Baseline characteristics of the 75 eligible patients are presented in Table 2. The median age of the patients was 55 (range, 33–68) years with the median follow-up of 22.0 (range, 3.0–58.0) months. The majority of patients (69.0%) had visceral disease involving the lung and/or liver, and the cancer had spread to at least 2 distant sites in 78.0%. Half of the patients had received at least 2 chemotherapeutic regimens for MBC. More than 90% of the patients received anthracycline and/or taxane-containing regimens as adjuvant or metastatic therapy.

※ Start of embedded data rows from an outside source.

-- pv_equiv track=rewrite | github.com/him55710-sudo/uni-foli | backend/services/render/src/unifoli_render/diagnosis_report_pdf_renderer.py | _markdown_to_lines
-- ===== SOURCE A (Python) =====
-- def _markdown_to_lines(markdown: str) -> list[str]:
--     if not markdown:
--         return []
--     lines = [line.rstrip() for line in markdown.replace("\r\n", "\n").split("\n")]
--     normalized: list[str] = []
--     for line in lines:
--         if line.startswith("### "):
--             normalized.append(line[4:])
--             continue
--         if line.startswith("## "):
--             normalized.append(line[3:])
--             continue
--         if line.startswith("# "):
--             normalized.append(line[2:])
--             continue
--         normalized.append(line)
--     return normalized
-- ===== SOURCE B (Python) =====
-- def _finish_line(chars: list) -> str:
--     while chars and chars[-1].isspace():
--         chars.pop()
--     s = "".join(chars)
--     for p in ("### ", "## ", "# "):
--         if s.startswith(p):
--             return s[len(p):]
--     return s
--
--
-- def _markdown_to_lines(markdown: str) -> list[str]:
--     if not markdown:
--         return []
--     out: list = []
--     line: list = []
--     i, n = 0, len(markdown)
--     while i < n:
--         c = markdown[i]
--         if c == "\n":
--             out.append(_finish_line(line))
--             line = []
--             i += 1
--         elif c == "\r" and i + 1 < n and markdown[i + 1] == "\n":
--             out.append(_finish_line(line))
--             line = []
--             i += 2
--         else:
--             line.append(c)
--             i += 1
--     out.append(_finish_line(line))
--     return out
-- ===== Notes on version B (the rewrite author's own statement) =====
-- stated objective: alternative
-- what changed: Replaces A's staged pipeline (global replacement, split on newline, per-line rstrip comprehension, accumulator loop of cascaded startswith branches) with a single fused character-by-character scanner that breaks lines at or as it goes and finishes each line (trailing-whitespace pop plus a prefix-table loop) at the break point.
import Mathlib
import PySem

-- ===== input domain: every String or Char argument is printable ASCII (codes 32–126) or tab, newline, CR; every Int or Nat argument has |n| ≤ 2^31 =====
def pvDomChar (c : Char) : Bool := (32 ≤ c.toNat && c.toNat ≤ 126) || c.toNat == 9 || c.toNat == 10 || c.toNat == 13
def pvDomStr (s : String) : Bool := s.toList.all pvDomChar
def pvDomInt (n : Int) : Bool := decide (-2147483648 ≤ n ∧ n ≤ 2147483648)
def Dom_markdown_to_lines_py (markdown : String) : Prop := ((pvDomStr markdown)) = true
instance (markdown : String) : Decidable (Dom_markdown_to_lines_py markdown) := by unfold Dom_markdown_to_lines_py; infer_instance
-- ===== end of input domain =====

-- B replaces A's staged pipeline (replace \r\n, split, rstrip comprehension, startswith cascade
-- with an accumulator loop) by one fused character scanner that breaks lines at \n / \r\n as it
-- goes and finishes each line at its break point (objective: alternative, same cost).


-- ===== PORT A =====
-- Port of A: rstrip each line of the \r\n-normalized split, then an accumulator loop
-- with three cascaded startswith branches.
def markdown_to_lines_py (markdown : String) : List String :=
  if markdown = "" then []
  else
    let lines := (PySem.Chars.splitOn (PySem.Str.replace markdown "\r\n" "\n").toList ['\n']).map
      (fun cs => PySem.Str.rstrip (String.ofList cs))
    lines.foldl (fun acc line =>
      if PySem.Str.startswith line "### " then acc ++ [PySem.Str.slice line (some 4) none]
      else if PySem.Str.startswith line "## " then acc ++ [PySem.Str.slice line (some 3) none]
      else if PySem.Str.startswith line "# " then acc ++ [PySem.Str.slice line (some 2) none]
      else acc ++ [line]) []

-- ===== PORT B =====
-- Source B's _finish_line: pop trailing whitespace from the collected chars, then try the
-- prefix table ("### ", "## ", "# ") in order.
def pvStripTable : List String → String → String
  | [], s => s
  | p :: ps, s =>
    if PySem.Str.startswith s p then PySem.Str.slice s (some (PySem.Str.len p)) none
    else pvStripTable ps s

def pvFinishLine (chars : List Char) : String :=
  pvStripTable ["### ", "## ", "# "]
    (String.ofList ((chars.reverse.dropWhile PySem.Chars.isspace).reverse))

-- Source B's while loop: one pass over the characters, breaking a line at '\n' or at '\r''\n'.
def pvScan : List Char → List Char → List String
  | [], line => [pvFinishLine line]
  | '\n' :: rest, line => pvFinishLine line :: pvScan rest []
  | '\r' :: '\n' :: rest, line => pvFinishLine line :: pvScan rest []
  | c :: rest, line => pvScan rest (line ++ [c])

def markdown_to_lines_py_alt (markdown : String) : List String :=
  if markdown = "" then [] else pvScan markdown.toList []

-- ===== PRECONDITION & SPEC =====
def Spec_markdown_to_lines_py (markdown : String) (out : List String) : Prop := out = markdown_to_lines_py_alt markdown
instance (markdown : String) (out : List String) : Decidable (Spec_markdown_to_lines_py markdown out) := by unfold Spec_markdown_to_lines_py; infer_instance

-- ===== CLAIM =====
def Claim_equal_markdown_to_lines_py : Prop := ∀ (markdown : String), Dom_markdown_to_lines_py markdown → Spec_markdown_to_lines_py markdown (markdown_to_lines_py markdown)

-- ===== LEMMAS AND PROOFS =====

-- functional version of A's replace "\r\n" "\n" pass
def pvRep : List Char → List Char
  | [] => []
  | '\r' :: '\n' :: r => '\n' :: pvRep r
  | c :: r => c :: pvRep r

def pvConsHead (c : Char) : List (List Char) → List (List Char)
  | [] => [[c]]
  | l :: ls => (c :: l) :: ls

-- functional version of A's split on '\n'
def pvSplit : List Char → List (List Char)
  | [] => [[]]
  | '\n' :: r => [] :: pvSplit r
  | c :: r => pvConsHead c (pvSplit r)

def pvPre (pre : List Char) : List (List Char) → List (List Char)
  | [] => [pre]
  | l :: ls => (pre ++ l) :: ls

theorem pvRep_cons (c : Char) (t : List Char) (h : c ≠ '\r' ∨ t.head? ≠ some '\n') :
    pvRep (c :: t) = c :: pvRep t := by
  rcases t with _ | ⟨c2, t2⟩
  · by_cases hc : c = '\r' <;> simp [hc, pvRep]
  · by_cases hc : c = '\r'
    · subst hc
      by_cases hc2 : c2 = '\n'
      · subst hc2; simp at h
      · simp [pvRep, hc2]
    · simp [pvRep, hc]

theorem pvSplit_cons (c : Char) (t : List Char) (hc : c ≠ '\n') :
    pvSplit (c :: t) = pvConsHead c (pvSplit t) := by
  simp [pvSplit]

theorem pvSplit_ne_nil (l : List Char) : pvSplit l ≠ [] := by
  fun_induction pvSplit l with
  | case1 => simp
  | case2 r ih => simp
  | case3 c r h ih => rcases h' : pvSplit r with _ | ⟨x, xs⟩ <;> simp [pvConsHead]

theorem pvPre_nil (l : List Char) : pvPre [] (pvSplit l) = pvSplit l := by
  rcases h : pvSplit l with _ | ⟨x, xs⟩
  · exact absurd h (pvSplit_ne_nil l)
  · simp [pvPre]

theorem pvPre_consHead (pre : List Char) (c : Char) (X : List (List Char)) :
    pvPre pre (pvConsHead c X) = pvPre (pre ++ [c]) X := by
  cases X <;> simp [pvPre, pvConsHead]

theorem pvRep_go (fuel : Nat) :
    ∀ (l acc : List Char), l.length ≤ fuel →
      PySem.Chars.replace.go ['\r', '\n'] ['\n'] fuel l acc = acc.reverse ++ pvRep l := by
  induction fuel with
  | zero =>
    intro l acc h
    rw [PySem.Chars.replace.go.eq_def]
    cases l with
    | nil => simp [pvRep]
    | cons c t => simp at h
  | succ n ih =>
    intro l acc h
    rw [PySem.Chars.replace.go.eq_def]
    rcases l with _ | ⟨c, t⟩
    · simp [pvRep]
    · by_cases hp : List.isPrefixOf ['\r', '\n'] (c :: t)
      · obtain ⟨s, hs⟩ := List.isPrefixOf_iff_prefix.mp hp
        obtain ⟨rfl, rfl⟩ : c = '\r' ∧ t = '\n' :: s := by
          refine ⟨?_, ?_⟩ <;> cases hs <;> rfl
        simp only [hp, if_true, List.length_cons, List.length_nil, List.drop_succ_cons,
          List.drop_zero, List.reverse_cons, List.reverse_nil, List.nil_append]
        rw [ih s _ (by simp at h; omega)]
        simp [pvRep]
      · have hside : c ≠ '\r' ∨ t.head? ≠ some '\n' := by
          by_contra hcon
          push Not at hcon
          obtain ⟨rfl, ht⟩ := hcon
          rcases t with _ | ⟨c2, t2⟩
          · simp at ht
          · simp at ht
            subst ht
            exact hp (by simp [List.isPrefixOf])
        simp only [hp, Bool.false_eq_true, if_false]
        rw [ih t _ (by simp at h ⊢; omega), pvRep_cons c t hside]
        simp

theorem pvSplit_go (fuel : Nat) :
    ∀ (l cur : List Char) (acc : List (List Char)), l.length < fuel →
      PySem.Chars.splitOn.go ['\n'] fuel l cur acc = acc.reverse ++ pvPre cur.reverse (pvSplit l) := by
  induction fuel with
  | zero => intro l cur acc h; omega
  | succ n ih =>
    intro l cur acc h
    rw [PySem.Chars.splitOn.go.eq_def]
    rcases l with _ | ⟨c, t⟩
    · simp [pvSplit, pvPre]
    · by_cases hc : c = '\n'
      · subst hc
        have hp : List.isPrefixOf ['\n'] ('\n' :: t) = true := by simp [List.isPrefixOf]
        simp only [hp, if_true, List.length_cons, List.length_nil, List.drop_succ_cons, List.drop_zero]
        rw [ih t _ _ (by simp at h; omega)]
        simp only [List.reverse_nil]
        rw [pvPre_nil, show pvSplit ('\n' :: t) = [] :: pvSplit t from by simp [pvSplit]]
        simp [pvPre]
      · have hp : List.isPrefixOf ['\n'] (c :: t) = false := by
          simp [List.isPrefixOf]
          exact fun h' => absurd h'.symm hc
        simp only [hp, Bool.false_eq_true, if_false]
        rw [ih t _ _ (by simp at h ⊢; omega), pvSplit_cons c t hc, pvPre_consHead]
        simp

-- A's per-line cascade, named for the proof
def pvCascade (line : String) : String :=
  if PySem.Str.startswith line "### " then PySem.Str.slice line (some 4) none
  else if PySem.Str.startswith line "## " then PySem.Str.slice line (some 3) none
  else if PySem.Str.startswith line "# " then PySem.Str.slice line (some 2) none
  else line

-- A's per-line cascade is Source B's _finish_line on the raw piece
theorem pvFinish_eq (piece : List Char) :
    pvCascade (PySem.Str.rstrip (String.ofList piece)) = pvFinishLine piece := by
  simp [pvCascade, pvFinishLine, pvStripTable, PySem.Str.rstrip, PySem.Chars.rstrip, PySem.Str.len]

-- the fused scanner computes "split after replace", line by line
theorem pvScan_eq (cs line : List Char) :
    pvScan cs line = (pvPre line (pvSplit (pvRep cs))).map pvFinishLine := by
  fun_induction pvScan cs line with
  | case1 line => simp [pvRep, pvSplit, pvPre]
  | case2 rest line ih =>
    rw [show pvRep ('\n' :: rest) = '\n' :: pvRep rest from pvRep_cons _ _ (Or.inl (by decide)),
      show pvSplit ('\n' :: pvRep rest) = [] :: pvSplit (pvRep rest) from by simp [pvSplit]]
    rw [ih, pvPre_nil]
    simp [pvPre]
  | case3 rest line ih =>
    rw [show pvRep ('\r' :: '\n' :: rest) = '\n' :: pvRep rest from by simp [pvRep],
      show pvSplit ('\n' :: pvRep rest) = [] :: pvSplit (pvRep rest) from by simp [pvSplit]]
    rw [ih, pvPre_nil]
    simp [pvPre]
  | case4 c rest line h1 h2 ih =>
    have hc : c ≠ '\n' := by simpa using h1
    have hside : c ≠ '\r' ∨ rest.head? ≠ some '\n' := by
      by_contra hcon
      push Not at hcon
      obtain ⟨rfl, ht⟩ := hcon
      rcases rest with _ | ⟨c2, t2⟩
      · simp at ht
      · simp at ht
        subst ht
        exact h2 t2 rfl rfl
    rw [ih, pvRep_cons c rest hside, pvSplit_cons c _ hc, pvPre_consHead]

-- ===== VERDICT =====
set_option maxHeartbeats 1000000 in
theorem markdown_to_lines_py_spec : Claim_equal_markdown_to_lines_py := by
  intro md _
  unfold Spec_markdown_to_lines_py markdown_to_lines_py markdown_to_lines_py_alt
  by_cases hmd : md = ""
  · simp [hmd]
  · rw [if_neg hmd, if_neg hmd]
    have hstep : (fun (acc : List String) (line : String) =>
        if PySem.Str.startswith line "### " then acc ++ [PySem.Str.slice line (some 4) none]
        else if PySem.Str.startswith line "## " then acc ++ [PySem.Str.slice line (some 3) none]
        else if PySem.Str.startswith line "# " then acc ++ [PySem.Str.slice line (some 2) none]
        else acc ++ [line]) =
        (fun acc line => acc ++ [pvCascade line]) := by
      funext acc line; simp only [pvCascade]; split_ifs <;> rfl
    rw [hstep, PySem.List.foldl_append_singleton_eq_map, List.map_map]
    have hrep : (PySem.Str.replace md "\r\n" "\n").toList = pvRep md.toList := by
      simp only [PySem.Str.replace, PySem.Chars.replace]
      rw [show ("\r\n").toList = ['\r','\n'] from rfl, show ("\n").toList = ['\n'] from rfl]
      simp only [List.isEmpty_cons, Bool.false_eq_true, if_false]
      rw [pvRep_go md.toList.length md.toList [] le_rfl]
      simp
    have hsplit : PySem.Chars.splitOn (pvRep md.toList) ['\n'] = pvSplit (pvRep md.toList) := by
      rw [PySem.Chars.splitOn, pvSplit_go _ _ _ _ (Nat.lt_succ_self _)]
      simp [pvPre_nil]
    rw [hrep, hsplit, pvScan_eq, pvPre_nil]
    simp only [List.nil_append]
    exact List.map_congr_left (fun piece _ => pvFinish_eq piece)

Approximately 64% of the patients had received capecitabine and/or gemcitabine, 33.3% received a venorelbine-containing regimen, and 30.7% received platinums as metastatic therapy.
TABLE 2.
Patient Characteristics
Treatment Exposure
A total of 417 treatment cycles were given, with a median of 4 (range, 1–44) cycles. Chemotherapy was delayed in 9 patients (12%) as a result of grade 3/4 neutropenia (n = 7) or liver dysfunction (n = 2). The chemotherapy dose was reduced in 6 patients (8%) because of febrile neutropenia (n = 2), grade 3 anemia (n = 2), or grade 3/4 vomiting (n = 2). A full dose intensity was achieved in 92% of patients (n = 69).
Response and Survival
No CR was observed. Seven of the 75 patients (9.3%) achieved PR, 29 (38.7%) achieved SD, 9 (12%) had SD for >24 weeks (long SD), and 39 (52.0%) experienced PD during treatment. The CBR was 21.3% (16/75). The median PFS was 4.5 (range, 1.3–7.7) months. Of the 38 patients who received ≥3 regimens prior to the current study, 2 (5.3%) had PR, 14 (36.8%) had SD, and 3 (7.9%) had long SD, with a CBR of 13.2%. The clinical responses for the overall patient population and for the subset of patients who had received ≥3 prior treatment regimens are shown in Table 3. Patients with luminal-type BC had higher CBR (25.5%) than those with HER-2 positive type and triple-negative BC (8.3% and 0.0%, respectively). PFS was also significantly longer for BC patients with luminal-type than those with nonluminal types (9.7 vs 1.5 months, P = 0.019, Figure 1). We also found that patients who had internal organ metastases had significantly worse prognoses than those who did not (6.5 vs 3.0 months, respectively, P = 0.007, Figure 2).
TABLE 3.
Clinical Responses in the Overall Patient Population (n = 75) and in the Subset of Patients Who Had Received ≥3 Prior Treatment Regimens
FIGURE 1.
Progression-free survival (PFS) for patients with luminal-type breast cancer was significantly longer than those with nonluminal-type breast cancer (median PFS 9.7 vs 1.5 months, P = 0.019).
FIGURE 2.
Patients who had internal organ metastases had significantly worse prognoses than those who did not (6.5 vs 3.0 months, respectively, P = 0.007).
Safety
Table 4 shows summarized hematological and nonhematological toxicities. No treatment-related deaths occurred. The most common hematologic adverse events were leukopenia (66.6%), neutropenia (60.6%), and anemia (24.1%). Nausea/vomiting were the most frequent nonhematological adverse events, with an incidence of 59.9%. Mucositis was observed in 12% (9/75) of the patients (grade 1, 6 patients; grade 2, 3 patients). The reported grade 3/4 adverse events included leukopenia (13.3%, n = 10), neutropenia (17.9%, n = 14), anemia (2.7%, n = 2), vomiting (2.6%, n = 2), and alopecia (1.3%, n = 1).
TABLE 4.
Hematological and Nonhematological Toxicities∗
DISCUSSION
By forming a ternary complex with DNA and the topoisomerase II enzyme, etoposide catalyzes DNA topoform interconversions and introduces a DNA strand break.20 Furthermore, etoposide can induce single and double-strand DNA breaks even at low concentrations. However, this interaction is reversible after etoposide withdrawal. Therefore, prolonged cancer cell exposure to etoposide can achieve better cytotoxic activity. Consistent with these preclinical observations, the daily administration of oral etoposide has yielded optimal response rates in some tumors.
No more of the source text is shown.